Question

The difference of two numbers is 16. If one-third of the smaller number is greater than one-seventh of the larger number by 4, then find the numbers.

Answer 1

Hint: Assume that one of the numbers is x and the other is y. Use the fact that the difference of the two numbers is 16 to form an equation in x and y. Use the fact that one third of the smaller number is greater than one-seventh of the larger number by 4 to form another equation in x and y. Solve the system of the equation using any of the known methods like elimination method, substitution method etc and hence find the value of x and y. Hence find the two numbers. Verify your answer.
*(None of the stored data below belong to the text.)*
-- pv_equiv track=rewrite | github.com/srp33/BioPreserve | basis_workflow/verification/A01_validation_suite.py | find_er_axis
-- ===== SOURCE A (Python) =====
-- def find_er_axis(gene_sets):
--     """Find the axis containing ESR1, or fall back to first axis with 'ER' in name."""
--     for name, genes in gene_sets.items():
--         if 'ESR1' in genes:
--             return name
--     for name in gene_sets:
--         if 'ER' in name.upper():
--             return name
--     # Fallback: first axis
--     return list(gene_sets.keys())[0] if gene_sets else None
-- ===== SOURCE B (Python) =====
-- def find_er_axis(gene_sets):
--     """Find the axis containing ESR1, or fall back to first axis with 'ER' in name."""
--     er_candidate = None
--     first_key = None
--     for name, genes in gene_sets.items():
--         if 'ESR1' in genes:
--             return name
--         if er_candidate is None and 'ER' in name.upper():
--             er_candidate = name
--         if first_key is None:
--             first_key = name
--     return er_candidate if er_candidate is not None else first_key
-- ===== Notes on version B (the rewrite author's own statement) =====
-- stated objective: simpler
-- what changed: Replaces A's two full scans plus a keys()-list fallback with one pass that threads the first ER-name and the first key as accumulators while keeping ESR1 priority.
import Mathlib
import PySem

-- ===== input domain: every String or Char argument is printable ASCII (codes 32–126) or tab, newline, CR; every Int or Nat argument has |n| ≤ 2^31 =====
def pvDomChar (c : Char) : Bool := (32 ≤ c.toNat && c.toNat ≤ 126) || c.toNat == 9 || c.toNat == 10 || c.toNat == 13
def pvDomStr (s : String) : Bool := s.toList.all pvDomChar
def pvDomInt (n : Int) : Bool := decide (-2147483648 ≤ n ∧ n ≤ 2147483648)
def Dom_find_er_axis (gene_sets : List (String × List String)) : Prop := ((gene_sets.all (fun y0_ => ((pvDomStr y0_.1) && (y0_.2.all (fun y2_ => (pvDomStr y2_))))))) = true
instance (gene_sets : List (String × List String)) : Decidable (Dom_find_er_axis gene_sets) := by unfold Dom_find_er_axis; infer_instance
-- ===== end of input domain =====

-- B replaces A's two full scans plus a keys()[0] fallback with a single pass threading
-- the first ER-name and the first key as accumulators (simpler decomposition; same cost).

-- ===== PORT A =====
-- first loop: 'for name, genes in gene_sets.items(): if "ESR1" in genes: return name'
def pvLoop1 : List (String × List String) → Option String
  | [] => none
  | (name, genes) :: rest =>
      if genes.contains "ESR1" then some name else pvLoop1 rest

-- second loop: 'for name in gene_sets: if "ER" in name.upper(): return name'
def pvLoop2 : List (String × List String) → Option String
  | [] => none
  | (name, _) :: rest =>
      if PySem.Str.isIn "ER" (PySem.Str.upper name) then some name else pvLoop2 rest

def find_er_axis (gene_sets : List (String × List String)) : Option String :=
  match pvLoop1 gene_sets with
  | some name => some name
  | none =>
    match pvLoop2 gene_sets with
    | some name => some name
    | none =>
      -- 'list(gene_sets.keys())[0] if gene_sets else None'
      match gene_sets with
      | [] => none
      | (name, _) :: _ => some name

-- ===== PORT B =====
-- single pass with er_candidate / first_key accumulators
def pvAltLoop : List (String × List String) → Option String → Option String → Option String
  | [], erCand, firstKey =>
      match erCand with
      | some n => some n
      | none => firstKey
  | (name, genes) :: rest, erCand, firstKey =>
      if genes.contains "ESR1" then some name
      else
        pvAltLoop rest
          (if erCand.isNone && PySem.Str.isIn "ER" (PySem.Str.upper name) then some name else erCand)
          (if firstKey.isNone then some name else firstKey)

def find_er_axis_alt (gene_sets : List (String × List String)) : Option String :=
  pvAltLoop gene_sets none none

-- ===== PRECONDITION & SPEC =====
def Spec_find_er_axis (gene_sets : List (String × List String)) (out : Option String) : Prop := out = find_er_axis_alt gene_sets
instance (gene_sets : List (String × List String)) (out : Option String) : Decidable (Spec_find_er_axis gene_sets out) := by unfold Spec_find_er_axis; infer_instance

-- ===== CLAIM (what is proved, stated in full; the proofs are below) =====
def Claim_equal_find_er_axis : Prop := ∀ (gene_sets : List (String × List String)), Dom_find_er_axis gene_sets → Spec_find_er_axis gene_sets (find_er_axis gene_sets)

-- ===== LEMMAS AND PROOFS =====

-- first key of the list, as an option (A's final fallback)
def pvFirstKey : List (String × List String) → Option String
  | [] => none
  | (name, _) :: _ => some name

-- loop invariant: the single pass equals loop1, then the threaded er-candidate / loop2, then
-- the threaded first-key / head fallback
theorem pvAltLoop_eq (gs : List (String × List String)) :
    ∀ erCand firstKey : Option String,
      pvAltLoop gs erCand firstKey =
        match pvLoop1 gs with
        | some n => some n
        | none => (erCand.or (pvLoop2 gs)).or (firstKey.or (pvFirstKey gs)) := by
  induction gs with
  | nil =>
      intro erCand firstKey
      cases erCand <;> cases firstKey <;> simp [pvAltLoop, pvLoop1, pvLoop2, pvFirstKey]
  | cons hd tl ih =>
      intro erCand firstKey
      obtain ⟨name, genes⟩ := hd
      by_cases h1 : "ESR1" ∈ genes
      · simp [pvAltLoop, pvLoop1, h1]
      · rw [show pvAltLoop ((name, genes) :: tl) erCand firstKey =
            pvAltLoop tl
              (if erCand.isNone && PySem.Str.isIn "ER" (PySem.Str.upper name) then some name else erCand)
              (if firstKey.isNone then some name else firstKey) by simp [pvAltLoop, h1]]
        
        rw [ih]
        cases erCand <;> cases firstKey <;>
          by_cases h2 : PySem.Chars.isIn ['E', 'R'] (PySem.Chars.upper name.toList) = true <;>
          simp [pvLoop1, pvLoop2, pvFirstKey, h1, h2, Option.or]

-- ===== VERDICT (by name: the statement is the Claim_ definition above) =====
theorem find_er_axis_spec : Claim_equal_find_er_axis := by
  intro gs _
  unfold Spec_find_er_axis find_er_axis find_er_axis_alt
  rw [pvAltLoop_eq]
  cases h1 : pvLoop1 gs <;> cases h2 : pvLoop2 gs <;>
    cases gs <;> simp_all [Option.or, pvFirstKey]
-- pv_equiv track=rewrite | github.com/kdh-yu/ProblemSolving | python/practice3_cut_brick_wall.py | fewest_number
-- ===== SOURCE A (Python) =====
-- def fewest_number(bricks):
-- 	cuts = {}
-- 	for brick in bricks:
-- 		cut_len = 0
-- 		for cut in brick[:-1]:
-- 			cut_len += cut
-- 			if not cuts.get(cut_len):
-- 				cuts[cut_len] = 0
-- 			cuts[cut_len] += 1
-- 	min_cut = cuts[max(cuts, key=cuts.get)]
-- 	return min_cut
-- ===== SOURCE B (Python) =====
-- def fewest_number(bricks):
--     positions = []
--     for brick in bricks:
--         s = 0
--         for cut in brick[:-1]:
--             s += cut
--             positions.append(s)
--     positions.sort()
--     best = 0
--     run = 0
--     prev = None
--     for p in positions:
--         run = run + 1 if (prev is not None and p == prev) else 1
--         if best < run:
--             best = run
--         prev = p
--     return best
-- ===== Notes on version B (the rewrite author's own statement) =====
-- stated objective: alternative
-- what changed: Replaces the hash-counter dict and max-by-key lookup with flattening all cut positions into one list, sorting it, and a single linear scan that tracks the longest run of equal consecutive values (= the maximum frequency).
import Mathlib
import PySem

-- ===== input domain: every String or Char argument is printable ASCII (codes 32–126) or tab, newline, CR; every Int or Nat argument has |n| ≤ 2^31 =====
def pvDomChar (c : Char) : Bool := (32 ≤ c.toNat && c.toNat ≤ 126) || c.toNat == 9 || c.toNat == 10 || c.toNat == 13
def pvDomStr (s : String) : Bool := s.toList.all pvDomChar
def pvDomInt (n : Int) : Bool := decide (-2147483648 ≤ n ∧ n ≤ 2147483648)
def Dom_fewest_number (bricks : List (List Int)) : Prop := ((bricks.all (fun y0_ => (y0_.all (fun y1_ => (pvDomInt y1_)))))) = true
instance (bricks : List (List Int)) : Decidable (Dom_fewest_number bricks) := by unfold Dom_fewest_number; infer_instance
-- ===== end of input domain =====

-- B replaces A's hash-counter + max-by-key with flatten-all-cut-positions, sort, and one linear
-- scan for the longest run of equal consecutive values (an alternative algorithm, similar cost).


-- ===== PORT A =====
-- the body of A's inner 'for cut in brick[:-1]' loop, carrying (cut_len, cuts)
def fnAStep (st : Int × PySem.Dict Int Int) (cut : Int) : Int × PySem.Dict Int Int :=
  let cut_len := st.1 + cut
  let d := st.2
  -- 'if not cuts.get(cut_len): cuts[cut_len] = 0' — get() is falsy iff missing or 0
  let d := if (d.get? cut_len).getD 0 == 0 then d.insert cut_len 0 else d
  -- 'cuts[cut_len] += 1' — the key is always present here, so getD's default is never used
  (cut_len, d.insert cut_len (d.getD cut_len 0 + 1))

def fewest_number (bricks : List (List Int)) : Int :=
  let cuts := bricks.foldl
    (fun cuts brick =>
      ((PySem.List.slice brick none (some (-1))).foldl fnAStep ((0 : Int), cuts)).2)
    PySem.Dict.empty
  -- max(cuts, key=cuts.get): every key is present, so cuts.get k = cuts.getD k 0 exactly;
  -- the none branch is Python's ValueError on an empty dict (excluded by Pre_)
  match PySem.List.max? cuts.keys (fun k => cuts.getD k 0) with
  | some k => cuts.getD k 0
  | none => 0

-- ===== PORT B =====
-- inner loop: s += cut; positions.append(s)
def fnBStep (st : Int × List Int) (cut : Int) : Int × List Int :=
  (st.1 + cut, st.2 ++ [st.1 + cut])

-- final loop: run of equal consecutive values, best = longest run seen
def fnScan : List Int → Option Int → Int → Int → Int
  | [], _, best, _ => best
  | p :: rest, prev, best, run =>
    let run' := if some p == prev then run + 1 else 1
    let best' := if best < run' then run' else best
    fnScan rest (some p) best' run'

def fewest_number_alt (bricks : List (List Int)) : Int :=
  let positions := bricks.foldl
    (fun positions brick =>
      ((PySem.List.slice brick none (some (-1))).foldl fnBStep ((0 : Int), positions)).2)
    []
  let positions := PySem.List.sorted positions (fun x => x) false
  fnScan positions none 0 0

-- ===== PRECONDITION & SPEC =====
-- Pre_ excludes exactly the inputs with no cut position (no brick has ≥ 2 segments):
-- there A's 'max' over the empty dict raises ValueError.
def Pre_fewest_number (bricks : List (List Int)) : Prop :=
  bricks.any (fun b => decide (2 ≤ b.length)) = true
instance (bricks : List (List Int)) : Decidable (Pre_fewest_number bricks) := by
  unfold Pre_fewest_number; infer_instance

def pvWitness_fewest_number : List (List Int) := [[1, 2, 1], [2, 2]]

def Spec_fewest_number (bricks : List (List Int)) (out : Int) : Prop := out = fewest_number_alt bricks
instance (bricks : List (List Int)) (out : Int) : Decidable (Spec_fewest_number bricks out) := by unfold Spec_fewest_number; infer_instance

-- ===== CLAIM (what is proved, stated in full; the proofs are below) =====
def Claim_equal_fewest_number : Prop := ∀ (bricks : List (List Int)), Dom_fewest_number bricks → Pre_fewest_number bricks → Spec_fewest_number bricks (fewest_number bricks)

-- ===== LEMMAS AND PROOFS =====

-- prefix sums starting from s: the cut positions a brick prefix contributes
def ps : Int → List Int → List Int
  | _, [] => []
  | s, c :: t => (s + c) :: ps (s + c) t

theorem ps_length (s : Int) (l : List Int) : (ps s l).length = l.length := by
  induction l generalizing s with
  | nil => rfl
  | cons c t ih => simp [ps, ih]

-- A's per-position update is the standard counter insert
theorem fnAStep_eq (d : PySem.Dict Int Int) (s cut : Int) :
    fnAStep (s, d) cut = (s + cut, d.insert (s + cut) (d.getD (s + cut) 0 + 1)) := by
  unfold fnAStep
  simp only
  rcases h : d.get? (s + cut) with _ | v
  · simp [h, PySem.Dict.getD_eq_get?_getD, PySem.Dict.get?_insert_self,
      PySem.Dict.insert_insert_self]
  · by_cases hv : v = 0
    · simp [h, hv, PySem.Dict.getD_eq_get?_getD, PySem.Dict.get?_insert_self,
        PySem.Dict.insert_insert_self]
    · simp [h, hv, PySem.Dict.getD_eq_get?_getD]

theorem innerA (sl : List Int) (s : Int) (d : PySem.Dict Int Int) :
    (sl.foldl fnAStep (s, d)).2
      = (ps s sl).foldl (fun d x => d.insert x (d.getD x 0 + 1)) d := by
  induction sl generalizing s d with
  | nil => rfl
  | cons c t ih => rw [List.foldl_cons, fnAStep_eq, ih]; rfl

theorem innerB (sl : List Int) (s : Int) (acc : List Int) :
    (sl.foldl fnBStep (s, acc)).2 = acc ++ ps s sl := by
  induction sl generalizing s acc with
  | nil => simp [ps]
  | cons c t ih => rw [List.foldl_cons]; simp [fnBStep, ps, ih]

-- the flattened list of all cut positions
def allPos (bricks : List (List Int)) : List Int :=
  bricks.flatMap (fun b => ps 0 b.dropLast)

theorem outerA (bricks : List (List Int)) (d : PySem.Dict Int Int) :
    bricks.foldl
        (fun cuts brick =>
          ((PySem.List.slice brick none (some (-1))).foldl fnAStep ((0 : Int), cuts)).2) d
      = (allPos bricks).foldl (fun d x => d.insert x (d.getD x 0 + 1)) d := by
  induction bricks generalizing d with
  | nil => rfl
  | cons b t ih =>
    rw [List.foldl_cons, ih]
    simp only [PySem.List.slice_to_neg_one, innerA, allPos, List.flatMap_cons, List.foldl_append]

theorem outerB (bricks : List (List Int)) (acc : List Int) :
    bricks.foldl
        (fun positions brick =>
          ((PySem.List.slice brick none (some (-1))).foldl fnBStep ((0 : Int), positions)).2) acc
      = acc ++ allPos bricks := by
  induction bricks generalizing acc with
  | nil => simp [allPos]
  | cons b t ih =>
    rw [List.foldl_cons, ih]
    simp only [PySem.List.slice_to_neg_one, innerB, allPos, List.flatMap_cons, List.append_assoc]

-- scan lower bound: on a sorted tail all ≥ a, the result dominates best, the continued a-run,
-- and every element's count
theorem count_tail_le (y h : Int) (t : List Int) :
    List.count y t ≤ List.count y (h :: t) := by
  by_cases hyh : y = h
  · subst hyh; rw [List.count_cons_self (a := y) (l := t)]; omega
  · rw [List.count_cons_of_ne (Ne.symm hyh) (l := t)]

theorem scan_lower (l : List Int) (a best run : Int)
    (hs : l.Pairwise (· ≤ ·)) (ha : ∀ x ∈ l, a ≤ x) (hrb : run ≤ best) (hr0 : 0 ≤ run) :
    best ≤ fnScan l (some a) best run ∧
    run + (l.count a : Int) ≤ fnScan l (some a) best run ∧
    ∀ y ∈ l, (l.count y : Int) ≤ fnScan l (some a) best run := by
  induction l generalizing a best run with
  | nil =>
    simp only [fnScan, List.count_nil, List.not_mem_nil, false_implies, implies_true, and_true,
      Nat.cast_zero, add_zero]
    omega
  | cons h t ih =>
    have hs' : t.Pairwise (· ≤ ·) := hs.tail
    have hht : ∀ x ∈ t, h ≤ x := fun x hx => (List.pairwise_cons.mp hs).1 x hx
    by_cases hha : h = a
    · subst hha
      rw [show fnScan (h :: t) (some h) best run
          = fnScan t (some h) (if best < run + 1 then run + 1 else best) (run + 1) from by
        simp [fnScan]]
      set b' := if best < run + 1 then run + 1 else best with hb'
      have hbb : best ≤ b' ∧ run + 1 ≤ b' := by rw [hb']; split <;> omega
      obtain ⟨ib, ir, ic⟩ := ih h b' (run + 1) hs' hht (by omega) (by omega)
      refine ⟨by omega, ?_, ?_⟩
      · have hc := (List.count_cons_self (a := h) (l := t))
        omega
      · intro y hy
        rcases List.mem_cons.mp hy with rfl | hy'
        · have hc := (List.count_cons_self (a := y) (l := t))
          omega
        · by_cases hyh : y = h
          · subst hyh
            have hc := (List.count_cons_self (a := y) (l := t))
            omega
          · have hc := (List.count_cons_of_ne (Ne.symm hyh) (l := t))
            have := ic y hy'
            omega
    · rw [show fnScan (h :: t) (some a) best run
          = fnScan t (some h) (if best < 1 then 1 else best) 1 from by
        simp [fnScan, hha]]
      set b' := if best < 1 then 1 else best with hb'
      have hbb : best ≤ b' ∧ 1 ≤ b' := by rw [hb']; split <;> omega
      obtain ⟨ib, ir, ic⟩ := ih h b' 1 hs' hht (by omega) (by omega)
      have hanot : List.count a (h :: t) = 0 := by
        refine List.count_eq_zero.mpr (fun hm => ?_)
        rcases List.mem_cons.mp hm with rfl | hm'
        · exact hha rfl
        · exact hha (le_antisymm (hht a hm') (ha h List.mem_cons_self))
      refine ⟨by omega, ?_, ?_⟩
      · rw [hanot]
        push_cast
        omega
      · intro y hy
        rcases List.mem_cons.mp hy with rfl | hy'
        · have hc := (List.count_cons_self (a := y) (l := t))
          omega
        · by_cases hyh : y = h
          · subst hyh
            have hc := (List.count_cons_self (a := y) (l := t))
            omega
          · have hc := (List.count_cons_of_ne (Ne.symm hyh) (l := t))
            have := ic y hy'
            omega

-- scan upper bound
theorem scan_upper (l : List Int) (a best run B : Int)
    (hb : best ≤ B) (hr : run + (l.count a : Int) ≤ B)
    (hc : ∀ y ∈ l, (l.count y : Int) ≤ B) :
    fnScan l (some a) best run ≤ B := by
  induction l generalizing a best run with
  | nil => simpa [fnScan] using hb
  | cons h t ih =>
    by_cases hha : h = a
    · subst hha
      rw [show fnScan (h :: t) (some h) best run
          = fnScan t (some h) (if best < run + 1 then run + 1 else best) (run + 1) from by
        simp [fnScan]]
      have hcnt := (List.count_cons_self (a := h) (l := t))
      refine ih h _ (run + 1) ?_ (by omega) ?_
      · split <;> omega
      · intro y hy
        have h1 := count_tail_le y h t
        have := hc y (List.mem_cons_of_mem h hy)
        omega
    · rw [show fnScan (h :: t) (some a) best run
          = fnScan t (some h) (if best < 1 then 1 else best) 1 from by
        simp [fnScan, hha]]
      have hcnt := (List.count_cons_self (a := h) (l := t))
      have hhB := hc h List.mem_cons_self
      refine ih h _ 1 ?_ (by omega) ?_
      · split <;> omega
      · intro y hy
        have h1 := count_tail_le y h t
        have := hc y (List.mem_cons_of_mem h hy)
        omega

-- fnScan on a sorted nonempty list equals any B that is the (attained) max of the counts
theorem scan_eq_of_maxcount (l : List Int) (hs : l.Pairwise (· ≤ ·)) (B : Int)
    (hmem : ∃ k ∈ l, B = (l.count k : Int)) (hub : ∀ y ∈ l, (l.count y : Int) ≤ B) :
    fnScan l none 0 0 = B := by
  rcases l with _ | ⟨h, t⟩
  · rcases hmem with ⟨k, hk, _⟩
    exact absurd hk List.not_mem_nil
  · have step : fnScan (h :: t) none 0 0 = fnScan t (some h) 1 1 := by
      simp [fnScan]
    have hs' : t.Pairwise (· ≤ ·) := hs.tail
    have hht : ∀ x ∈ t, h ≤ x := fun x hx => (List.pairwise_cons.mp hs).1 x hx
    have hcnt := (List.count_cons_self (a := h) (l := t))
    rw [step]
    have lower := scan_lower t h 1 1 hs' hht le_rfl (by omega)
    have upper : fnScan t (some h) 1 1 ≤ B := by
      have hhB := hub h List.mem_cons_self
      refine scan_upper t h 1 1 B (by omega) (by omega) ?_
      intro y hy
      have h1 := count_tail_le y h t
      have := hub y (List.mem_cons_of_mem h hy)
      omega
    rcases hmem with ⟨k, hk, hB⟩
    have lowerB : B ≤ fnScan t (some h) 1 1 := by
      rcases List.mem_cons.mp hk with rfl | hk'
      · omega
      · by_cases hkh : k = h
        · subst hkh
          omega
        · have hc := (List.count_cons_of_ne (Ne.symm hkh) (l := t))
          have := lower.2.2 k hk'
          omega
    omega

theorem allPos_ne_nil (bricks : List (List Int)) (hp : Pre_fewest_number bricks) :
    allPos bricks ≠ [] := by
  unfold Pre_fewest_number at hp
  rw [List.any_eq_true] at hp
  rcases hp with ⟨b, hb, hlen⟩
  have hlen' : 2 ≤ b.length := by simpa using hlen
  intro hnil
  have : ps 0 b.dropLast ≠ [] := by
    intro h0
    have := ps_length 0 b.dropLast
    rw [h0] at this
    simp [List.length_dropLast] at this
    omega
  exact this (List.flatMap_eq_nil_iff.mp hnil _ hb)

-- ===== VERDICT (by name: the statement is the Claim_ definition above) =====
theorem fewest_number_spec : Claim_equal_fewest_number := by
  intro bricks _ hp
  unfold Spec_fewest_number fewest_number fewest_number_alt
  simp only
  rw [outerA, outerB, PySem.Dict.foldl_insert_getD_add_one_eq_counter]
  set L := allPos bricks with hL
  have hLne : L ≠ [] := allPos_ne_nil bricks hp
  set S := PySem.List.sorted (([] : List Int) ++ L) (fun x => x) false with hS
  have hperm : S.Perm L := by
    simpa using PySem.List.sorted_perm (([] : List Int) ++ L) (fun x => x) false
  have hpair : S.Pairwise (· ≤ ·) := by
    simpa using PySem.List.sorted_pairwise (([] : List Int) ++ L) (fun x => x)
  -- A's side: max over the counter's keys
  rw [PySem.Dict.keys_counter]
  have hkeysne : PySem.Set.ofList L ≠ [] := by
    rcases List.exists_mem_of_ne_nil L hLne with ⟨x, hx⟩
    intro h0
    have : x ∈ PySem.Set.ofList L := (PySem.Set.mem_ofList _ _).mpr hx
    rw [h0] at this
    exact List.not_mem_nil this
  rcases hmax : PySem.List.max? (PySem.Set.ofList L)
      (fun k => (PySem.Dict.counter L).getD k 0) with _ | k
  · rw [PySem.List.max?_eq_none_iff] at hmax
    exact absurd hmax hkeysne
  · have hkmem : k ∈ L := (PySem.Set.mem_ofList _ _).mp (PySem.List.max?_mem hmax)
    have hkmax := PySem.List.max?_isMax hmax
    -- B's side: scan of the sorted list
    show (PySem.Dict.counter L).getD k 0 = fnScan S none 0 0
    refine (scan_eq_of_maxcount S hpair _ ?_ ?_).symm
    · refine ⟨k, hperm.mem_iff.mpr hkmem, ?_⟩
      rw [hperm.count_eq, PySem.Dict.getD_counter]
    · intro y hy
      have hyL : y ∈ L := hperm.mem_iff.mp hy
      have := hkmax y ((PySem.Set.mem_ofList _ _).mpr hyL)
      rw [PySem.Dict.getD_counter, PySem.Dict.getD_counter] at this
      rw [hperm.count_eq, PySem.Dict.getD_counter]
      exact this
-- pv_equiv track=rewrite | github.com/retroryan/real_estate_ai_search | common_embeddings/correlation/enrichment_engine.py | _categorize_amenities
-- ===== SOURCE A (Python) =====
-- from typing import Dict, Any, List, Optional, Set, Union, Callable
--
-- def _categorize_amenities(amenities: List[str]) -> Dict[str, List[str]]:
--     """Categorize amenities into different types."""
--     categories = {
--         'transportation': [],
--         'recreation': [],
--         'shopping': [],
--         'education': [],
--         'healthcare': [],
--         'other': []
--     }
--
--     # Simple keyword-based categorization
--     category_keywords = {
--         'transportation': ['transit', 'bus', 'train', 'subway', 'metro'],
--         'recreation': ['park', 'gym', 'sports', 'pool', 'recreation'],
--         'shopping': ['mall', 'store', 'shopping', 'market', 'grocery'],
--         'education': ['school', 'university', 'college', 'library'],
--         'healthcare': ['hospital', 'clinic', 'medical', 'health']
--     }
--
--     for amenity in amenities:
--         amenity_lower = amenity.lower()
--         categorized = False
--
--         for category, keywords in category_keywords.items():
--             if any(keyword in amenity_lower for keyword in keywords):
--                 categories[category].append(amenity)
--                 categorized = True
--                 break
--
--         if not categorized:
--             categories['other'].append(amenity)
--
--     return categories
-- ===== SOURCE B (Python) =====
-- def _categorize_amenities(amenities):
--     """Categorize amenities category-major: scan the list once per category,
--     claiming not-yet-assigned amenities by index; leftovers go to 'other'."""
--     category_keywords = {
--         'transportation': ['transit', 'bus', 'train', 'subway', 'metro'],
--         'recreation': ['park', 'gym', 'sports', 'pool', 'recreation'],
--         'shopping': ['mall', 'store', 'shopping', 'market', 'grocery'],
--         'education': ['school', 'university', 'college', 'library'],
--         'healthcare': ['hospital', 'clinic', 'medical', 'health'],
--     }
--     assigned = set()
--     result = {}
--     for category, keywords in category_keywords.items():
--         bucket = []
--         for i, amenity in enumerate(amenities):
--             if i not in assigned and any(kw in amenity.lower() for kw in keywords):
--                 assigned.add(i)
--                 bucket.append(amenity)
--         result[category] = bucket
--     result['other'] = [a for i, a in enumerate(amenities) if i not in assigned]
--     return result
-- ===== Notes on version B (the rewrite author's own statement) =====
-- stated objective: alternative
-- what changed: Flips A's amenity-major single pass (each amenity breaks on its first matching category) into a category-major traversal: one scan of the amenity list per category that claims still-unassigned amenities by index via an `assigned` set, with the leftover indices collected into 'other' at the end.
import Mathlib
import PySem

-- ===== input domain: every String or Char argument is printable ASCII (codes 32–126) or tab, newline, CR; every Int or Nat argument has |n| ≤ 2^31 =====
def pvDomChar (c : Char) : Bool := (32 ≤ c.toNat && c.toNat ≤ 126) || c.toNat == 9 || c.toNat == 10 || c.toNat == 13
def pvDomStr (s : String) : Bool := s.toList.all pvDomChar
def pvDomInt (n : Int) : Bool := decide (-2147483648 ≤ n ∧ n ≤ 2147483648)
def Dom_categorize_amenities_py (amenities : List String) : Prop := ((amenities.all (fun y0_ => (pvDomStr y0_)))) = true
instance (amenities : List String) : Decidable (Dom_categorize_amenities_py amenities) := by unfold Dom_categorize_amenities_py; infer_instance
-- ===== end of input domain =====

-- B replaces A's amenity-major first-match-wins pass with a category-major traversal:
-- one scan of the list per category claiming unassigned amenities by index (alternative
-- decomposition, same results). A proof-side classify function ties the two together.


-- ===== PORT A =====
-- the body of A's `for amenity in amenities` loop; the inner `for category, keywords
-- in category_keywords.items()` loop with `break` over the literal dict is transliterated
-- as the ordered if/else-if chain over its five (category, keywords) items
def pvAStep (d : PySem.Dict String (List String)) (amenity : String) :
    PySem.Dict String (List String) :=
  let amenity_lower := PySem.Str.lower amenity
  if ["transit", "bus", "train", "subway", "metro"].any
      (fun keyword => PySem.Str.isIn keyword amenity_lower) then
    d.modify "transportation" [] (· ++ [amenity])
  else if ["park", "gym", "sports", "pool", "recreation"].any
      (fun keyword => PySem.Str.isIn keyword amenity_lower) then
    d.modify "recreation" [] (· ++ [amenity])
  else if ["mall", "store", "shopping", "market", "grocery"].any
      (fun keyword => PySem.Str.isIn keyword amenity_lower) then
    d.modify "shopping" [] (· ++ [amenity])
  else if ["school", "university", "college", "library"].any
      (fun keyword => PySem.Str.isIn keyword amenity_lower) then
    d.modify "education" [] (· ++ [amenity])
  else if ["hospital", "clinic", "medical", "health"].any
      (fun keyword => PySem.Str.isIn keyword amenity_lower) then
    d.modify "healthcare" [] (· ++ [amenity])
  else
    d.modify "other" [] (· ++ [amenity])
Complete step by step answer:
Let one of the numbers is x and the other is y. Let x > y.
Since the difference of the two number is 16, we have
$x-y=16\text{ }\left( i \right)$
Also, since one-third of the smaller number is greater than one-seventh of the larger number by 4, we have
$\dfrac{y}{3}-\dfrac{x}{7}=4$
Multiplying both sides by 21, we get
$7y-3x=84\text{ }\left( ii \right)$
From equation (i), we have
$\begin{align}
  & x-y=16 \\
 & \Rightarrow x=y+16\text{ }\left( iii \right) \\
\end{align}$
Substituting the value of x in equation (ii), we get
$7y-3\left( y+16 \right)=84$
Using distributive property of multiplication over addition, i.e. a(b+c) = ab+ac, we get
$\begin{align}
  & 7y-3y-48=84 \\
 & \Rightarrow 4y-48=84 \\
\end{align}$
Dividing both sides by 4, we get
$y-12=21$
Adding 12 on both sides, we get
$y=33$
Substituting the value of y in equation (iii), we get
$x=y+16=33+16=49$
Hence the two numbers are 49 and 33.
Note:
[1] Verification:
We can verify the correctness of our solution by checking that the numbers satisfy the properties described in the questions.
We have $49-33=16$
Hence the difference of the two number is 16
We have $\dfrac{1}{3}\times 33-\dfrac{1}{7}\times 49=11-7=4$
Hence one-third of the smaller number is greater than one-seventh of the larger number by 4.
Hence our answer is verified to be correct.